When the lifting member 445 moves downward from the first state, the weight member 442 moves downward in accordance with the movement of the lifting member 445. Further, the lower side portion of the weight member 442 is in contact with the bottom portion of the weight arrangement 443 from above.
Here, the weight member 442 has a size (and/or shape) such that the member arrangement hole 446 of the vibration member 416 cannot be inserted from above. Therefore, when the lifting member 445 continues to move downward, the lifting member 445 is disposed at a position separated downward from the weight member 442. On the other hand, the weight member 442 is placed on the bottom portion of the weight arrangement portion 443. Thereby, the transition from the first state to the second state is completed. That is, the weight of the weight member 442 is added to the weight measuring means of the medicine feeder 405, and the weight of the weight member 442 is measured by the weight measuring means.
As described above, since the first state can be changed to the second state, an operation (correction of the weight measuring unit, failure detection) of determining whether or not the weight measuring unit is in a state in which the weight can be accurately detected can be performed as described above. For example, in the calibration of the weight measuring unit, in the first state, the weight measurement by the weight measuring unit of the medicine feeder 405 is performed. After that, the state is changed to the second state, and weight measurement by the weight measuring means of the medicine feeder 405 is performed. Then, it is determined that the weight of the weight member 442 is correctly detected, provided that the value obtained by subtracting the detected value of the weight measurement performed in the first state from the detected value (measured value) of the weight measurement performed in the second state is the same as the weight of the weight member 442. That is, it is determined that the weight measuring unit is in a state in which the weight can be accurately detected.
When the second state is changed to the first state, the lifting member 445 is moved upward in contrast to the above. As a result, the upper portion of the lifting member 445 is brought into contact with the lower portion of the weight member 442 from below, and the lifting member 445 is pushed up to move upward while maintaining this state, so that the lifting member 445 is lifted up.
Instead of the weight correction unit 21, a weight correction unit (not shown) may be provided that includes a motor as a power source, a torque limiter, and a wire as a linear member, and that is capable of performing a pulling operation in which a part of the container support unit 23 is pulled upward by the wire.
That is, one end side in the longitudinal direction of the wire is fixed to a member (a container support portion 23 or the like, hereinafter also referred to as a fixation target member) that applies a load to the weight measuring unit 25 among the members constituting the feeder portion 22. On the other hand, the motor and the torque limiter are fixed to the upper cover 4, the lower side portion of the upper unit (tablet hand emitting device 303).

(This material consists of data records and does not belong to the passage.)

-- pv_equiv track=rewrite | github.com/TaishoPharmaceutical/MolDesignPlatform | FragmentAE/FragmentAPI.py | get_smiles_val_core
-- ===== SOURCE A (Python) =====
-- def get_smiles_val_core(smiles, idx):
--     smi = ""
--     count = 0
--     for x in smiles:
--         if x == "*":
--             smi =smi + f"[{idx[count]}*]"
--             count +=1
--         else:
--             smi =smi + x
--
--     return smi
-- ===== SOURCE B (Python) =====
-- def get_smiles_val_core(smiles, idx):
--     parts = smiles.split("*")
--     pieces = [parts[0]]
--     for i, part in enumerate(parts[1:]):
--         pieces.append(f"[{idx[i]}*]")
--         pieces.append(part)
--     return "".join(pieces)
-- ===== Notes on version B (the rewrite author's own statement) =====
-- stated objective: idiomatic
-- what changed: Instead of scanning character by character with a running star counter and repeated string concatenation, B splits the string on '*' once and interleaves the segments with the indexed wildcard labels, joining the pieces at the end.
import Mathlib
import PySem

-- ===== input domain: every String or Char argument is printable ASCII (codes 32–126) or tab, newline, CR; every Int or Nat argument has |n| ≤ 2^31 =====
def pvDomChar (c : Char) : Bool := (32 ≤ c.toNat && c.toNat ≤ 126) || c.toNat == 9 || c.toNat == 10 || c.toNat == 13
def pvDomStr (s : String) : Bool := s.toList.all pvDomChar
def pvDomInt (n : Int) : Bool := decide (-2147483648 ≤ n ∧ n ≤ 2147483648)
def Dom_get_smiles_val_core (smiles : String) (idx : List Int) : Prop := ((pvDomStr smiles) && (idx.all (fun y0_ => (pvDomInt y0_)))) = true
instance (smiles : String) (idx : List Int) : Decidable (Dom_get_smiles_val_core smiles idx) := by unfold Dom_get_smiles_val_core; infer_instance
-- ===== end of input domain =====

-- B replaces A's char-by-char scan with a running star counter by split('*') + interleaving
-- the segments with the indexed wildcard labels (more idiomatic; same results).


-- ===== PORT A =====
-- literal port of A: fold over the characters with state (smi, count);
-- idx[count] is PySem.List.pyGetD (in range on every input Pre_ admits; Python raises outside).
def get_smiles_val_core (smiles : String) (idx : List Int) : String :=
  let r := smiles.toList.foldl
    (fun (st : List Char × Nat) x =>
      if x = '*' then
        (st.1 ++ ('[' :: PySem.Int.toChars (PySem.List.pyGetD idx (st.2 : Int) 0) ++ ['*', ']']), st.2 + 1)
      else (st.1 ++ [x], st.2))
    ([], 0)
  String.ofList r.1

-- ===== PORT B =====
-- literal port of Source B: split on '*', then interleave segments with "[idx[i]*]";
-- the pieces-list + "".join is ported as the equivalent fold that appends each piece in order.
def get_smiles_val_core_alt (smiles : String) (idx : List Int) : String :=
  let parts := PySem.Chars.splitOn smiles.toList ['*']
  match parts with
  | [] => ""   -- unreachable: str.split always returns at least one piece (parts[0] exists)
  | p0 :: rest =>
    String.ofList ((PySem.List.enumerate rest).foldl
      (fun pieces pi =>
        pieces ++ ('[' :: PySem.Int.toChars (PySem.List.pyGetD idx pi.1 0) ++ ['*', ']']) ++ pi.2)
      p0)

-- ===== PRECONDITION & SPEC =====
-- Pre_ excludes exactly the inputs where Python A raises IndexError: more '*' in smiles than entries in idx.
def Pre_get_smiles_val_core (smiles : String) (idx : List Int) : Prop :=
  smiles.toList.count '*' ≤ idx.length
instance (smiles : String) (idx : List Int) : Decidable (Pre_get_smiles_val_core smiles idx) := by unfold Pre_get_smiles_val_core; infer_instance
def pvWitness_get_smiles_val_core : String × List Int := ("C*N*O", [5, -3])

def Spec_get_smiles_val_core (smiles : String) (idx : List Int) (out : String) : Prop := out = get_smiles_val_core_alt smiles idx
instance (smiles : String) (idx : List Int) (out : String) : Decidable (Spec_get_smiles_val_core smiles idx out) := by unfold Spec_get_smiles_val_core; infer_instance

-- ===== CLAIM (what is proved, stated in full; the proofs are below) =====
def Claim_equal_get_smiles_val_core : Prop := ∀ (smiles : String) (idx : List Int), Dom_get_smiles_val_core smiles idx → Pre_get_smiles_val_core smiles idx → Spec_get_smiles_val_core smiles idx (get_smiles_val_core smiles idx)

-- ===== LEMMAS AND PROOFS =====

-- structural characterisation of splitting on '*': pre is the segment gathered so far
def pvSplit (pre : List Char) : List Char → List (List Char)
  | [] => [pre]
  | c :: rest => if c = '*' then pre :: pvSplit [] rest else pvSplit (pre ++ [c]) rest

-- the common result, written structurally: k = how many stars were already consumed
def pvOut (idx : List Int) (k : Nat) : List Char → List Char
  | [] => []
  | c :: rest =>
    if c = '*' then
      ('[' :: PySem.Int.toChars (PySem.List.pyGetD idx (k : Int) 0) ++ ['*', ']']) ++ pvOut idx (k+1) rest
    else c :: pvOut idx k rest

lemma pvSplit_ne_nil (l pre : List Char) : pvSplit pre l ≠ [] := by
  induction l generalizing pre with
  | nil => simp [pvSplit]
  | cons c rest ih =>
    by_cases h : c = '*' <;> simp [pvSplit, h, ih]

lemma go_eq_pvSplit (fuel : Nat) (l cur : List Char) (acc : List (List Char))
    (h : l.length ≤ fuel) :
    PySem.Chars.splitOn.go ['*'] fuel l cur acc = acc.reverse ++ pvSplit cur.reverse l := by
  induction fuel generalizing l cur acc with
  | zero =>
    have : l = [] := by cases l <;> simp_all
    subst this
    simp [PySem.Chars.splitOn.go, pvSplit]
  | succ n ih =>
    cases l with
    | nil => simp [PySem.Chars.splitOn.go, pvSplit]
    | cons c rest =>
      by_cases hc : c = '*'
      · subst hc
        rw [show PySem.Chars.splitOn.go ['*'] (n+1) ('*' :: rest) cur acc
              = PySem.Chars.splitOn.go ['*'] n rest [] (cur.reverse :: acc) by
            simp [PySem.Chars.splitOn.go, List.isPrefixOf]]
        rw [ih rest [] (cur.reverse :: acc) (by simpa using Nat.le_of_succ_le_succ (by simpa using h))]
        simp [pvSplit]
      · rw [show PySem.Chars.splitOn.go ['*'] (n+1) (c :: rest) cur acc
              = PySem.Chars.splitOn.go ['*'] n rest (c :: cur) acc by
            simp only [PySem.Chars.splitOn.go, List.isPrefixOf]
            rw [if_neg]
            simp only [Bool.and_eq_true, beq_iff_eq, and_true]
            intro heq
            exact absurd heq.symm hc]
        rw [ih rest (c :: cur) acc (by simpa using Nat.le_of_succ_le_succ (by simpa using h))]
        simp [pvSplit, hc]

lemma splitOn_eq_pvSplit (l : List Char) :
    PySem.Chars.splitOn l ['*'] = pvSplit [] l := by
  have := go_eq_pvSplit (l.length + 1) l [] [] (by omega)
  simpa [PySem.Chars.splitOn] using this

lemma pvSplit_cons (pre : List Char) (c : Char) (rest : List Char) :
    pvSplit pre (c :: rest) = if c = '*' then pre :: pvSplit [] rest else pvSplit (pre ++ [c]) rest := rfl

lemma pvOut_cons (idx : List Int) (k : Nat) (c : Char) (rest : List Char) :
    pvOut idx k (c :: rest) =
      if c = '*' then
        ('[' :: PySem.Int.toChars (PySem.List.pyGetD idx (k : Int) 0) ++ ['*', ']']) ++ pvOut idx (k+1) rest
      else c :: pvOut idx k rest := rfl

lemma foldA_eq_pvOut (idx : List Int) (l : List Char) : ∀ (s : List Char) (k : Nat),
    (l.foldl
      (fun (st : List Char × Nat) x =>
        if x = '*' then
          (st.1 ++ ('[' :: PySem.Int.toChars (PySem.List.pyGetD idx (st.2 : Int) 0) ++ ['*', ']']), st.2 + 1)
        else (st.1 ++ [x], st.2))
      (s, k)).1 = s ++ pvOut idx k l := by
  induction l with
  | nil => intro s k; simp [pvOut]
  | cons c rest ih =>
    intro s k
    by_cases hc : c = '*'
    · subst hc
      simp only [List.foldl_cons]
      rw [ih, pvOut_cons, if_pos rfl]
      simp
    · simp only [List.foldl_cons, if_neg hc]
      rw [ih, pvOut_cons, if_neg hc]
      simp

lemma foldB_eq_pvOut (idx : List Int) (l : List Char) :
    ∀ (pre : List Char) (k : Nat) (acc q0 : List Char) (qs : List (List Char)),
    pvSplit pre l = q0 :: qs →
    ((PySem.List.enumerate qs (k : Int)).foldl
      (fun pieces pi =>
        pieces ++ ('[' :: PySem.Int.toChars (PySem.List.pyGetD idx pi.1 0) ++ ['*', ']']) ++ pi.2)
      (acc ++ q0)) = acc ++ pre ++ pvOut idx k l := by
  induction l with
  | nil =>
    intro pre k acc q0 qs hq
    simp only [pvSplit] at hq
    obtain ⟨h1, h2⟩ := List.cons.inj hq
    subst h1; subst h2
    simp [pvOut]
  | cons c rest ih =>
    intro pre k acc q0 qs hq
    by_cases hc : c = '*'
    · subst hc
      rw [pvSplit_cons, if_pos rfl] at hq
      obtain ⟨h1, h2⟩ := List.cons.inj hq
      subst h1
      obtain ⟨r0, rs, hr⟩ : ∃ r0 rs, pvSplit ([] : List Char) rest = r0 :: rs := by
        cases h : pvSplit ([] : List Char) rest with
        | nil => exact absurd h (pvSplit_ne_nil rest [])
        | cons r0 rs => exact ⟨r0, rs, rfl⟩
      subst h2
      rw [hr]
      simp only [PySem.List.enumerate, List.foldl_cons]
      have := ih [] (k+1)
        ((acc ++ pre) ++ ('[' :: PySem.Int.toChars (PySem.List.pyGetD idx (k : Int) 0) ++ ['*', ']']))
        r0 rs hr
      simp only [Nat.cast_add, Nat.cast_one] at this
      rw [show ((acc ++ pre) ++ ('[' :: PySem.Int.toChars (PySem.List.pyGetD idx (k : Int) 0) ++ ['*', ']']) ++ r0)
            = (((acc ++ pre) ++ ('[' :: PySem.Int.toChars (PySem.List.pyGetD idx (k : Int) 0) ++ ['*', ']'])) ++ r0) by simp]
      rw [this, pvOut_cons, if_pos rfl]
      simp
    · rw [pvSplit_cons, if_neg hc] at hq
      rw [ih (pre ++ [c]) k acc q0 qs hq, pvOut_cons, if_neg hc]
      simp

-- ===== VERDICT (by name: the statement is the Claim_ definition above) =====
theorem get_smiles_val_core_spec : Claim_equal_get_smiles_val_core := by
  intro smiles idx _ _
  show get_smiles_val_core smiles idx = get_smiles_val_core_alt smiles idx
  unfold get_smiles_val_core get_smiles_val_core_alt
  cases h : pvSplit ([] : List Char) smiles.toList with
  | nil => exact absurd h (pvSplit_ne_nil smiles.toList [])
  | cons p0 rest =>
    have hA := foldA_eq_pvOut idx smiles.toList [] 0
    have hB := foldB_eq_pvOut idx smiles.toList [] 0 [] p0 rest h
    simp only [splitOn_eq_pvSplit, h, hA]
    simp only [List.nil_append, Nat.cast_zero] at hB ⊢
    rw [← hB]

In the pulling operation, the motor is caused to wind up the wire movably, thereby pulling the member to be fixed to which one end of the wire is fixed, and applying a force to the member to be fixed toward the vertically upper direction (vertically upper direction). In this case, a force of a predetermined magnitude is applied to the member to be fixed by interposing the torque limiter between the motor and one end side of the wire.
The correction of the weight measuring unit 25 obtains the detection value of the weight measuring unit 25 in a state where the traction operation is not being performed and the detection value of the weight measuring unit 25 in the traction operation being performed, respectively. Then, the weight measuring unit 25 is determined to be in a state in which the weight can be accurately detected, on the condition that the detected value during the execution of the traction operation is subtracted from the detected value in a state in which the traction operation is not executed, and the subtracted value becomes a predetermined value.
In addition, when the weight measurement unit 25 is calibrated while the medicine container 20 is held, the wire may be fixed to the medicine container 20. In this case, the medicine container 20 having the same weight is held during measurement in a state where the traction operation is not performed and measurement in the traction operation. The term "medicine container 20 having the same weight" as used herein means that when medicine is contained in the container, the medicine container 20 has the same weight after adding the weight of the contained medicine.
The medicine dispensing device 1 of the above embodiment is provided with a plurality of (6) medicine feeders 5, and each medicine feeder 5 has a weight correction unit 21 alone. That is, the weight correction unit 21 can add a load of a counterweight (weight 42) to the weight measurement unit 25.
However, as in the weight correction unit 521 (measurement unit inspection unit) shown in fig. 60, a load of a counterweight may be added to the plurality of weight measurement units 25.
In the present embodiment, a single weight correction unit 521 is configured as a medicine feeder corresponding to the plurality of feeder units 22.
As shown in fig. 60, the weight correcting unit 521 of the present embodiment includes a motor (not shown), a winding pulley 501, a wire 502, a plurality of sheave members 503, and a plurality of weight members 504 (correcting weights). The winding pulley 501 and the pulley member 503 are fixed to the lower side portion of the upper cover 4 or the upper unit (tablet hand emitting device 303). Further, by operating the motor, the wire 502 can be wound around the winding pulley 501.
In fig. 60 (a), only a part of the sheave member 503 and the weight member 504 is denoted by a symbol for convenience of drawing, and the symbol for the other part is omitted.
Further, another pulley member 503 and a counterweight member 504 are disposed above each feeder section 22. Further, by switching between the state where the wire 502 is firmly wound around the winding pulley 501 and the state where the winding of the wire 502 is loosened, it is possible to switch between a first state where the weight member 504 is disposed at a position spaced upward from the upper surface of the medicine container 20 and a second state where the weight member 504 is disposed on the medicine container 20.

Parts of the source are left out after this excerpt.